Li Jialiang, Gao Ming, D'Agostino Ralph
Department of Statistics and Applied Probability, National University of Singapore, Singapore.
Duke University-NUS Graduate Medical School, Singapore.
Stat Med. 2019 Jun 15;38(13):2477-2503. doi: 10.1002/sim.8103. Epub 2019 Jan 30.

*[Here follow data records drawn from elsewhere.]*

-- pv_equiv track=rewrite | github.com/aditchopra18/Custom-NER-using-BiLSTM-LSTM-and-BERT-with-Attention-Mechanims | Main.py | tag_annotations
-- ===== SOURCE A (Python) =====
-- def tag_annotations(sentences, annotations):
--     tagged_sentences = []
--     char_count = 0
--
--     for sentence in sentences:
--         # edited_sent = remove_punctuations(sentence)
--         tags = ['O'] * len(sentence)
--         word_starts = []
--         char_pos = 0
--         for word in sentence:
--             word_starts.append(char_pos)
--             char_pos += len(word) + 1
--
--         for start, end, disease_info, label in annotations:
--             for i, word_start in enumerate(word_starts):
--                 word_end = word_start + len(sentence[i])
--                 if word_start <= start < word_end or word_start < end <= word_end: # The words having punctuation either at start or end
--                     tags[i] = 'I-' + label
--                 if start <= word_start < end or start < word_end <= end: # The words without punctuations
--                     tags[i] = 'I-' + label
--
--         tagged_sentences.append((sentence, tags))
--
--     return tagged_sentences
-- ===== SOURCE B (Python) =====
-- def tag_annotations(sentences, annotations):
--     # word-major single pass: stream char positions, and for each word scan the
--     # annotations from the back, stopping at the first (= last-written) match
--     rev = list(reversed(annotations))
--     out = []
--     for sentence in sentences:
--         tags = []
--         pos = 0
--         for word in sentence:
--             ws = pos
--             we = pos + len(word)
--             pos = we + 1
--             tag = 'O'
--             for s, e, _info, lab in rev:
--                 if ws <= s < we or ws < e <= we or s <= ws < e or s < we <= e:
--                     tag = 'I-' + lab
--                     break
--             tags.append(tag)
--         out.append((sentence, tags))
--     return out
-- ===== Notes on version B (the rewrite author's own statement) =====
-- stated objective: alternative
-- what changed: B inverts the loop nesting: instead of A's mutable tags array rewritten by every annotation over a precomputed word_starts list, B streams character positions word by word and, per word, scans the annotations back-to-front stopping at the first (= last-written) match, building the tag list without index assignment (early exit and no repeated list writes give a constant-factor speed-up).
import Mathlib
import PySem

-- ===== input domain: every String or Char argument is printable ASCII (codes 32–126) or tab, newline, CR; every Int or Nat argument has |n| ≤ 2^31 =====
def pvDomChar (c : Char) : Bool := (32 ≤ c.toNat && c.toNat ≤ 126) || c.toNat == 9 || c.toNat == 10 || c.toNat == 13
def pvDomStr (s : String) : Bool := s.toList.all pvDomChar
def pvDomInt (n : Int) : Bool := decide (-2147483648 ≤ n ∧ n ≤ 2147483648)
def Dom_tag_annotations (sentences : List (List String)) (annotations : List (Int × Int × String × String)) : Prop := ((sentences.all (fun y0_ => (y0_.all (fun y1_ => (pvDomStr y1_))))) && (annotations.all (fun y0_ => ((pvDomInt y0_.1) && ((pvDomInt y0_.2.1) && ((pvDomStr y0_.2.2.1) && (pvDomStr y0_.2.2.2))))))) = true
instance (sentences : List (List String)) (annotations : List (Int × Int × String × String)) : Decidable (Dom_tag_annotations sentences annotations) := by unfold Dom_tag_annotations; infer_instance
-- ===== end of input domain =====

-- B replaces A's annotation-major rewriting of a mutable tags array by a word-major
-- streaming pass with a back-to-front early-exit scan over the annotations (same results).

-- ===== PORT A =====
-- A's `char_count` variable is never read; it is omitted.
-- One body of A's inner loop: word_end, then the two successive conditional assignments tags[i] = 'I-'+label.
def pvStepA (sentence : List String) (tags : List String)
    (ann : Int × Int × String × String) (iws : Int × Int) : List String :=
  -- sentence[i]: i ranges over enumerate(word_starts) and word_starts has len(sentence) entries,
  -- so the index is always in range and pyGetD is exact here
  let wordEnd := iws.2 + PySem.Str.len (PySem.List.pyGetD sentence iws.1 "")
  let tags1 := if (iws.2 ≤ ann.1 ∧ ann.1 < wordEnd) ∨ (iws.2 < ann.2.1 ∧ ann.2.1 ≤ wordEnd)
               then PySem.List.pySetD tags iws.1 ("I-" ++ ann.2.2.2) else tags
  if (ann.1 ≤ iws.2 ∧ iws.2 < ann.2.1) ∨ (ann.1 < wordEnd ∧ wordEnd ≤ ann.2.1)
  then PySem.List.pySetD tags1 iws.1 ("I-" ++ ann.2.2.2) else tags1

def tag_annotations (sentences : List (List String)) (annotations : List (Int × Int × String × String)) : List (List String × List String) :=
  sentences.foldl (fun acc sentence =>
    let tags0 := List.replicate sentence.length "O"
    let wordStarts := (sentence.foldl (fun (st : Int × List Int) word =>
        (st.1 + PySem.Str.len word + 1, st.2 ++ [st.1])) ((0 : Int), ([] : List Int))).2
    let tags := annotations.foldl (fun tags ann =>
        (PySem.List.enumerate wordStarts 0).foldl (fun t iws => pvStepA sentence t ann iws) tags) tags0
    acc ++ [(sentence, tags)]) []

-- ===== PORT B =====
-- B's inner `for ... in rev: if ...: tag = ...; break` loop
def pvMatchB : List (Int × Int × String × String) → Int → Int → String
  | [], _, _ => "O"
  | a :: rest, ws, we =>
    if (ws ≤ a.1 ∧ a.1 < we) ∨ (ws < a.2.1 ∧ a.2.1 ≤ we) ∨ (a.1 ≤ ws ∧ ws < a.2.1) ∨ (a.1 < we ∧ we ≤ a.2.1)
    then "I-" ++ a.2.2.2 else pvMatchB rest ws we

-- B's `for word in sentence` loop streaming the char position `pos`
def pvTagsB (rev : List (Int × Int × String × String)) : List String → Int → List String
  | [], _ => []
  | word :: rest, pos =>
    let we := pos + PySem.Str.len word
    pvMatchB rev pos we :: pvTagsB rev rest (we + 1)

def tag_annotations_alt (sentences : List (List String)) (annotations : List (Int × Int × String × String)) : List (List String × List String) :=
  sentences.map (fun sentence => (sentence, pvTagsB annotations.reverse sentence 0))

-- ===== PRECONDITION & SPEC =====
def Spec_tag_annotations (sentences : List (List String)) (annotations : List (Int × Int × String × String)) (out : List (List String × List String)) : Prop := out = tag_annotations_alt sentences annotations
instance (sentences : List (List String)) (annotations : List (Int × Int × String × String)) (out : List (List String × List String)) : Decidable (Spec_tag_annotations sentences annotations out) := by unfold Spec_tag_annotations; infer_instance

-- ===== CLAIM (what is proved, stated in full; the proofs are below) =====
def Claim_equal_tag_annotations : Prop := ∀ (sentences : List (List String)) (annotations : List (Int × Int × String × String)), Dom_tag_annotations sentences annotations → Spec_tag_annotations sentences annotations (tag_annotations sentences annotations)

-- ===== LEMMAS AND PROOFS =====

-- the word-start positions of a (suffix of a) sentence, starting at char position p
def pvStarts : Int → List String → List Int
  | _, [] => []
  | p, w :: rest => p :: pvStarts (p + PySem.Str.len w + 1) rest

-- the combined overlap test, as a Bool
def pvCond (a : Int × Int × String × String) (ws we : Int) : Bool :=
  decide ((ws ≤ a.1 ∧ a.1 < we) ∨ (ws < a.2.1 ∧ a.2.1 ≤ we) ∨ (a.1 ≤ ws ∧ ws < a.2.1) ∨ (a.1 < we ∧ we ≤ a.2.1))

-- first match (as Option) in a list of annotations
def pvFm : List (Int × Int × String × String) → Int → Int → Option String
  | [], _, _ => none
  | a :: rest, ws, we => if pvCond a ws we then some ("I-" ++ a.2.2.2) else pvFm rest ws we

-- last match (as Option) in a list of annotations
def pvLm : List (Int × Int × String × String) → Int → Int → Option String
  | [], _, _ => none
  | a :: rest, ws, we =>
    match pvLm rest ws we with
    | some t => some t
    | none => if pvCond a ws we then some ("I-" ++ a.2.2.2) else none

lemma pvStarts_length (p : Int) (sent : List String) : (pvStarts p sent).length = sent.length := by
  induction sent generalizing p with
  | nil => rfl
  | cons w rest ih => simp [pvStarts, ih]

lemma pvWordStarts_eq (sent : List String) (p : Int) (acc : List Int) :
    (sent.foldl (fun (st : Int × List Int) word =>
      (st.1 + PySem.Str.len word + 1, st.2 ++ [st.1])) (p, acc)).2 = acc ++ pvStarts p sent := by
  induction sent generalizing p acc with
  | nil => simp [pvStarts]
  | cons w rest ih => simp only [List.foldl]; rw [ih]; simp [pvStarts]

lemma pvMatchB_eq_fm (l : List (Int × Int × String × String)) (ws we : Int) :
    pvMatchB l ws we = (pvFm l ws we).getD "O" := by
  induction l with
  | nil => rfl
  | cons a rest ih =>
    simp only [pvMatchB, pvFm]
    by_cases h : (ws ≤ a.1 ∧ a.1 < we) ∨ (ws < a.2.1 ∧ a.2.1 ≤ we) ∨ (a.1 ≤ ws ∧ ws < a.2.1) ∨ (a.1 < we ∧ we ≤ a.2.1)
    · simp [pvCond, h]
    · simp [pvCond, h, ih]

lemma pvFm_append (l₁ l₂ : List (Int × Int × String × String)) (ws we : Int) :
    pvFm (l₁ ++ l₂) ws we = ((pvFm l₁ ws we).or (pvFm l₂ ws we)) := by
  induction l₁ with
  | nil => simp [pvFm]
  | cons a rest ih =>
    simp only [List.cons_append, pvFm, ih]
    by_cases h : pvCond a ws we = true <;> simp [h]

lemma pvLm_eq_fm_reverse (l : List (Int × Int × String × String)) (ws we : Int) :
    pvLm l ws we = pvFm l.reverse ws we := by
  induction l with
  | nil => rfl
  | cons a rest ih =>
    simp only [pvLm, List.reverse_cons, pvFm_append, ih]
    cases pvFm rest.reverse ws we <;> simp [pvFm, Option.or]

lemma pvTagsB_eq_map (rev : List (Int × Int × String × String)) (sent : List String) (p : Int) :
    pvTagsB rev sent p
      = ((pvStarts p sent).zip sent).map (fun x => pvMatchB rev x.1 (x.1 + PySem.Str.len x.2)) := by
  induction sent generalizing p with
  | nil => rfl
  | cons w rest ih => simp [pvTagsB, pvStarts, ih]

-- the inner enumerate-fold of A rewrites exactly the tail positions, elementwise
lemma pvStepA_gen (ann : Int × Int × String × String) :
    ∀ (sentTail : List String) (p : Int) (sentPre Tpre Ttail : List String),
      Ttail.length = sentTail.length → Tpre.length = sentPre.length →
      (PySem.List.enumerate (pvStarts p sentTail) (sentPre.length : Int)).foldl
          (fun t iws => pvStepA (sentPre ++ sentTail) t ann iws) (Tpre ++ Ttail)
      = Tpre ++ (((pvStarts p sentTail).zip sentTail).zip Ttail).map
          (fun q => if pvCond ann q.1.1 (q.1.1 + PySem.Str.len q.1.2) then "I-" ++ ann.2.2.2 else q.2) := by
  intro sentTail
  induction sentTail with
  | nil =>
    intro p sentPre Tpre Ttail hT hP
    have : Ttail = [] := List.eq_nil_of_length_eq_zero hT
    subst this
    simp [pvStarts]
  | cons w rest ih =>
    intro p sentPre Tpre Ttail hT hP
    cases Ttail with
    | nil => simp at hT
    | cons t ts =>
      simp only [pvStarts, PySem.List.enumerate_cons, List.foldl_cons]
      have hstep : pvStepA (sentPre ++ w :: rest) (Tpre ++ t :: ts) ann ((sentPre.length : Int), p)
          = Tpre ++ (if pvCond ann p (p + PySem.Str.len w) then "I-" ++ ann.2.2.2 else t) :: ts := by
        have hget : PySem.List.pyGetD (sentPre ++ w :: rest) ((sentPre.length : Int)) "" = w := by
          rw [PySem.List.pyGetD_natCast]; simp [List.getD]
        have hset : ∀ (x : String) (v : String),
            (Tpre ++ x :: ts).set sentPre.length v = Tpre ++ v :: ts := by
          intro x v
          rw [← hP]
          simp
        simp only [pvStepA, hget, pvCond, PySem.List.pySetD_natCast, PySem.Str.len_eq]
        by_cases h12 : ((p ≤ ann.1 ∧ ann.1 < p + (w.length : Int)) ∨ (p < ann.2.1 ∧ ann.2.1 ≤ p + (w.length : Int))) <;>
          by_cases h34 : ((ann.1 ≤ p ∧ p < ann.2.1) ∨ (ann.1 < p + (w.length : Int) ∧ p + (w.length : Int) ≤ ann.2.1)) <;>
            simp [h12, h34, hset]
      rw [hstep]
      have hcons : Tpre ++ (if pvCond ann p (p + PySem.Str.len w) then "I-" ++ ann.2.2.2 else t) :: ts
          = (Tpre ++ [(if pvCond ann p (p + PySem.Str.len w) then "I-" ++ ann.2.2.2 else t)]) ++ ts := by
        simp
      have harr : sentPre ++ w :: rest = (sentPre ++ [w]) ++ rest := by simp
      have hn : (sentPre.length : Int) + 1 = (((sentPre ++ [w]).length : Nat) : Int) := by
        simp [List.length_append]
      rw [hcons, harr, hn, ih (p + PySem.Str.len w + 1) (sentPre ++ [w]) _ ts (by simpa using hT) (by simp [hP])]
      simp

-- one annotation pass of A = pointwise conditional overwrite
lemma pvStepA_eq (sent T : List String) (ann : Int × Int × String × String)
    (hT : T.length = sent.length) :
    (PySem.List.enumerate (pvStarts 0 sent) 0).foldl (fun t iws => pvStepA sent t ann iws) T
      = (((pvStarts 0 sent).zip sent).zip T).map
          (fun q => if pvCond ann q.1.1 (q.1.1 + PySem.Str.len q.1.2) then "I-" ++ ann.2.2.2 else q.2) := by
  simpa using pvStepA_gen ann sent 0 [] [] T hT rfl

lemma pvZipMapZip {α β γ : Type} (Z : List α) (T : List β) (f : α × β → β) (g : α × β → γ) :
    (Z.zip ((Z.zip T).map f)).map g = (Z.zip T).map (fun q => g (q.1, f q)) := by
  induction Z generalizing T with
  | nil => rfl
  | cons z zs ih =>
    cases T with
    | nil => rfl
    | cons t ts => simp [ih]

-- the annotation fold of A = pointwise last-match with fallback
lemma pvFoldA_eq (anns : List (Int × Int × String × String)) (sent : List String) :
    ∀ (T : List String), T.length = sent.length →
    anns.foldl (fun tags ann =>
        (PySem.List.enumerate (pvStarts 0 sent) 0).foldl (fun t iws => pvStepA sent t ann iws) tags) T
      = (((pvStarts 0 sent).zip sent).zip T).map
          (fun q => match pvLm anns q.1.1 (q.1.1 + PySem.Str.len q.1.2) with
                    | some t => t
                    | none => q.2) := by
  induction anns with
  | nil =>
    intro T hT
    have hZ : ((pvStarts 0 sent).zip sent).length = T.length := by
      simp [pvStarts_length, hT]
    simp only [List.foldl_nil, pvLm]
    exact (List.map_snd_zip (le_of_eq hZ.symm)).symm
  | cons a as ih =>
    intro T hT
    simp only [List.foldl_cons]
    rw [pvStepA_eq sent T a hT]
    have hlen : ((((pvStarts 0 sent).zip sent).zip T).map
        (fun q => if pvCond a q.1.1 (q.1.1 + PySem.Str.len q.1.2) then "I-" ++ a.2.2.2 else q.2)).length
        = sent.length := by
      simp [pvStarts_length, hT]
    rw [ih _ hlen, pvZipMapZip]
    apply List.map_congr_left
    intro q _
    simp only [pvLm]
    cases pvLm as q.1.1 (q.1.1 + PySem.Str.len q.1.2) with
    | some t => simp
    | none => split_ifs <;> simp

lemma pvZip_replicate {α : Type} (Z : List α) (c : String) {γ : Type} (g : α × String → γ) :
    (Z.zip (List.replicate Z.length c)).map g = Z.map (fun z => g (z, c)) := by
  induction Z with
  | nil => rfl
  | cons z rest ih => simpa [List.replicate_succ] using ih

lemma pvPerSentence (sent : List String) (anns : List (Int × Int × String × String)) :
    anns.foldl (fun tags ann =>
        (PySem.List.enumerate (pvStarts 0 sent) 0).foldl (fun t iws => pvStepA sent t ann iws) tags)
      (List.replicate sent.length "O")
      = pvTagsB anns.reverse sent 0 := by
  rw [pvFoldA_eq anns sent _ (by simp), pvTagsB_eq_map]
  have hrep : List.replicate sent.length "O"
      = List.replicate ((pvStarts 0 sent).zip sent).length "O" := by
    simp [pvStarts_length]
  rw [hrep, pvZip_replicate]
  apply List.map_congr_left
  intro q _
  rw [pvMatchB_eq_fm, ← pvLm_eq_fm_reverse]
  cases pvLm anns q.1 (q.1 + PySem.Str.len q.2) <;> simp

-- ===== VERDICT (by name: the statement is the Claim_ definition above) =====
theorem tag_annotations_spec : Claim_equal_tag_annotations := by
  intro sentences annotations _
  unfold Spec_tag_annotations
  simp only [tag_annotations, tag_annotations_alt]
  rw [PySem.List.foldl_append_singleton_eq_map]
  apply List.map_congr_left
  intro sent _
  have hws := pvWordStarts_eq sent 0 []
  simp only [List.nil_append] at hws
  rw [hws, pvPerSentence]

Deep learning neural network models such as multilayer perceptron (MLP) and convolutional neural network (CNN) are novel and attractive artificial intelligence computing tools. However, evaluation of the performance of these methods is not readily available for practitioners yet. We provide a tutorial for evaluating classification accuracy for various state-of-the-art learning approaches, including familiar shallow and deep learning methods. For qualitative response variables with more than two categories, many traditional accuracy measures such as sensitivity, specificity, and area under the receiver operating characteristic curve are not applicable and we have to consider their extensions properly. In this paper, a few important statistical concepts for multicategory classification accuracy are reviewed and their utilities for various learning algorithms are demonstrated with real medical examples. We offer problem-based R code to illustrate how to perform these statistical computations step by step. We expect that such analysis tools will become more familiar to practitioners and receive broader applications in biostatistics.
深度学习神经网络模型,如多层感知器(MLP)和卷积神经网络(CNN),是新颖且有吸引力的人工智能计算工具。然而,从业者目前还难以获得这些方法性能的评估。我们提供了一个教程,用于评估各种最先进学习方法的分类准确率,包括常见的浅层和深度学习方法。对于具有两个以上类别的定性响应变量,许多传统的准确率度量,如灵敏度、特异性和接收器操作特征曲线下的面积并不适用,我们必须适当地考虑它们的扩展。本文回顾了多类别分类准确率的一些重要统计概念,并通过实际医学示例展示了它们在各种学习算法中的效用。我们提供基于问题的R代码来说明如何逐步执行这些统计计算。我们期望这样的分析工具能为从业者所更熟悉,并在生物统计学中得到更广泛的应用。